RH: This needs to be complementary with a range of tools that ensure not only transparency and explainability but that provide clear and concise methods of communication as part of any advisory role where decisions are deemed to be critical.
There is a wide range of tools that need to be developed and enhanced, but one approach that I find highly intuitive is to have an automated feedback process from human to machine that allows the LLM to learn from this interaction to improve the level of understanding and trust in the analysis.
Ultimately, for critical functions or decisions, there must be a mutually balanced engagement with a heavy dose of advisory-based limitations on the LLMs, where the outcomes can have critical implications for humans as well as society.
Looking ahead, what infrastructure and talent investments do you believe will be essential for financial institutions to successfully leverage LLMs at scale?
Simon: This depends on how much of the value creation in financial institutions becomes commoditised and how much value remains in the parts of the processes that can still be a source of differentiation.
If the bulk of a Financial Service Institution's (FSI's) business process can be commoditised with LLMs, then that FSI should put very little investment into infrastructure and talent to support it.
Instead, the focus must shift to parts of the process that need differentiation. Things like sovereign ownership and information assurance may be what drives this, or it might be possible for FSIs to use their data and skills to outcompete generalist hyperscaler models in specialist areas.
As compute grows and LLM technology itself democratises and commoditises, the pendulum could well swing back to the folk who own their own AI.
RD: To scale LLMs safely and effectively, investment in both infrastructure and talent is critical. On the infrastructure side, secure data pipelines, scalable model hosting environments and integration layers across business systems are foundational.
These aren't nice-to-haves - they're the backbone that enables reliable, compliant AI operations at enterprise scale.
On the talent side, it's not just about AI engineers; it's about bringing together product managers, risk leaders, compliance professionals, and domain experts to co-create solutions.
The most successful AI initiatives require cross-functional teams that understand both the technology and the business context.
The institutions investing here today are building the muscle they'll need to lead tomorrow. This isn't just about adopting AI, it's about developing the organisational capabilities to innovate responsibly and execute at scale.
RH: AI safety will become a growing area of focus and investment. A core element of this will be the need for firms to invest in an enterprise-wide AIOps platform that integrates a range of capabilities to support a robust model lifecycle management capability as well as security requirements.

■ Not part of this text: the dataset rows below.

-- pv_equiv track=rewrite | github.com/dhanasekars/Daily-Python-Practise | 2023-01/Jan_04_Debug.py | score_words
-- ===== SOURCE A (Python) =====
-- def is_vowel(letter):
--     return letter in ['a', 'e', 'i', 'o', 'u', 'y']
--
-- def score_words(words):
--     score = 0
--     for word in words:
--         num_vowels = 0
--         for letter in word:
--             if is_vowel(letter):
--                 num_vowels += 1
--         if num_vowels is not 0:
--             if num_vowels % 2 == 0:
--                 score += 2
--             else:
--                 score += 1
--         else:
--             score = 0
--     return score
-- ===== SOURCE B (Python) =====
-- def score_words(words):
--     # Reverse traversal: a zero-vowel word resets the score in A, so only
--     # words after the last zero-vowel word contribute.
--     score = 0
--     for word in reversed(words):
--         nv = sum(1 for ch in word if ch in 'aeiouy')
--         if nv == 0:
--             break
--         score += 2 if nv % 2 == 0 else 1
--     return score
-- ===== Notes on version B (the rewrite author's own statement) =====
-- stated objective: alternative
-- what changed: Replaces the forward loop with stateful reset-to-zero by a reverse traversal that stops at the first zero-vowel word, summing parity contributions of only the words after the last reset.
import Mathlib
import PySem

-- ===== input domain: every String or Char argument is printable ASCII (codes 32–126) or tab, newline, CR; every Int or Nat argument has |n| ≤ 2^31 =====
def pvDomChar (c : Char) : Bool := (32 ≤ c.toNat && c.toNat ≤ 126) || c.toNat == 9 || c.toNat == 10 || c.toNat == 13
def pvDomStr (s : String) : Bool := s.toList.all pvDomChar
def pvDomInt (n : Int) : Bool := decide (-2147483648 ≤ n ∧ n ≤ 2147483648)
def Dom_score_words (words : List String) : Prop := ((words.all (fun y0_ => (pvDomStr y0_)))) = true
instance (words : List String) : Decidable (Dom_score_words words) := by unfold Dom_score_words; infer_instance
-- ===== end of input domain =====

-- B replaces A's forward loop with reset-to-zero by a reverse traversal stopping
-- at the first zero-vowel word (alternative decomposition, same cost).

-- ===== PORT A =====
def pvIsVowel (letter : Char) : Bool := ['a', 'e', 'i', 'o', 'u', 'y'].contains letter

def score_words (words : List String) : Int :=
  words.foldl (fun score word =>
    let num_vowels : Int :=
      word.toList.foldl (fun nv letter => if pvIsVowel letter then nv + 1 else nv) 0
    if num_vowels ≠ 0 then
      (if num_vowels % 2 = 0 then score + 2 else score + 1)
    else 0) 0

-- ===== PORT B =====
-- nv = sum(1 for ch in word if ch in 'aeiouy')
def pvNv (word : String) : Int :=
  ((word.toList.filter (fun ch => "aeiouy".toList.contains ch)).length : Int)

-- the reversed-for loop with break, as structural recursion over the reversed list
def pvGo (score : Int) : List String → Int
  | [] => score
  | word :: rest =>
    let nv := pvNv word
    if nv = 0 then score
    else pvGo (score + (if nv % 2 = 0 then 2 else 1)) rest

def score_words_alt (words : List String) : Int := pvGo 0 words.reverse

-- ===== PRECONDITION & SPEC =====
def Spec_score_words (words : List String) (out : Int) : Prop := out = score_words_alt words
instance (words : List String) (out : Int) : Decidable (Spec_score_words words out) := by unfold Spec_score_words; infer_instance

-- ===== CLAIM (what is proved, stated in full; the proofs are below) =====
def Claim_equal_score_words : Prop := ∀ (words : List String), Dom_score_words words → Spec_score_words words (score_words words)

-- ===== LEMMAS AND PROOFS =====

theorem pvPred_eq : (fun ch => "aeiouy".toList.contains ch) = (fun ch => pvIsVowel ch) := rfl

theorem pvCount_eq (l : List Char) (acc : Int) :
    l.foldl (fun nv letter => if pvIsVowel letter then nv + 1 else nv) acc
      = acc + ((l.filter (fun ch => pvIsVowel ch)).length : Int) := by
  induction l generalizing acc with
  | nil => simp
  | cons c t ih =>
    rw [List.foldl_cons, List.filter_cons]
    by_cases hc : pvIsVowel c = true
    · rw [if_pos hc, if_pos hc, ih, List.length_cons]
      push_cast; ring
    · rw [if_neg hc, if_neg hc, ih]

theorem pvGo_add (l : List String) (acc : Int) : pvGo acc l = acc + pvGo 0 l := by
  induction l generalizing acc with
  | nil => simp [pvGo]
  | cons w t ih =>
    by_cases h : pvNv w = 0
    · simp [pvGo, h]
    · simp only [pvGo, if_neg h]
      rw [ih ((0 : Int) + (if pvNv w % 2 = 0 then 2 else 1)), ih]
      ring

theorem score_words_eq_alt (words : List String) : score_words words = score_words_alt words := by
  induction words using List.reverseRecOn with
  | nil => simp [score_words, score_words_alt, pvGo]
  | append_singleton ws w ih =>
    simp only [score_words, score_words_alt, List.foldl_append, List.foldl_cons, List.foldl_nil,
      List.reverse_append, List.reverse_cons, List.reverse_nil, List.nil_append,
      List.singleton_append, pvGo, pvNv, pvPred_eq, pvCount_eq, zero_add, ne_eq] at ih ⊢
    by_cases h : ((w.toList.filter (fun ch => pvIsVowel ch)).length : Int) = 0
    · rw [if_neg (not_not_intro h), if_pos h]
    · rw [if_pos h, if_neg h, pvGo_add, ih]
      split_ifs <;> omega

-- ===== VERDICT (by name: the statement is the Claim_ definition above) =====
theorem score_words_spec : Claim_equal_score_words := by
  intro words _
  exact score_words_eq_alt words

As well as supporting AI Safety, this also helps give firms the agility to comply with rapidly evolving operational and regulatory requirements.
Open-source AI tools that are community-developed and carefully managed can ensure a high degree of operational resiliency. They can provide the ability to run critical AI workloads on any platform while providing the required accessibility and agility transparently and consistently across the enterprise.
Investments in wide-scale enablement and learning programmes are critical to a firm's ability to effectively and safely integrate gen AI capabilities into business workflow processes and customer-facing capabilities in a trustworthy manner.
Agentic AI offers exciting transformative capabilities, not only for executing complex workflows, but potentially supporting autonomous oversight capabilities as part of a robust AI Safety framework.
These capabilities can improve current methods used for monitoring, validating and correcting outputs that are inaccurate, biased, or misleading.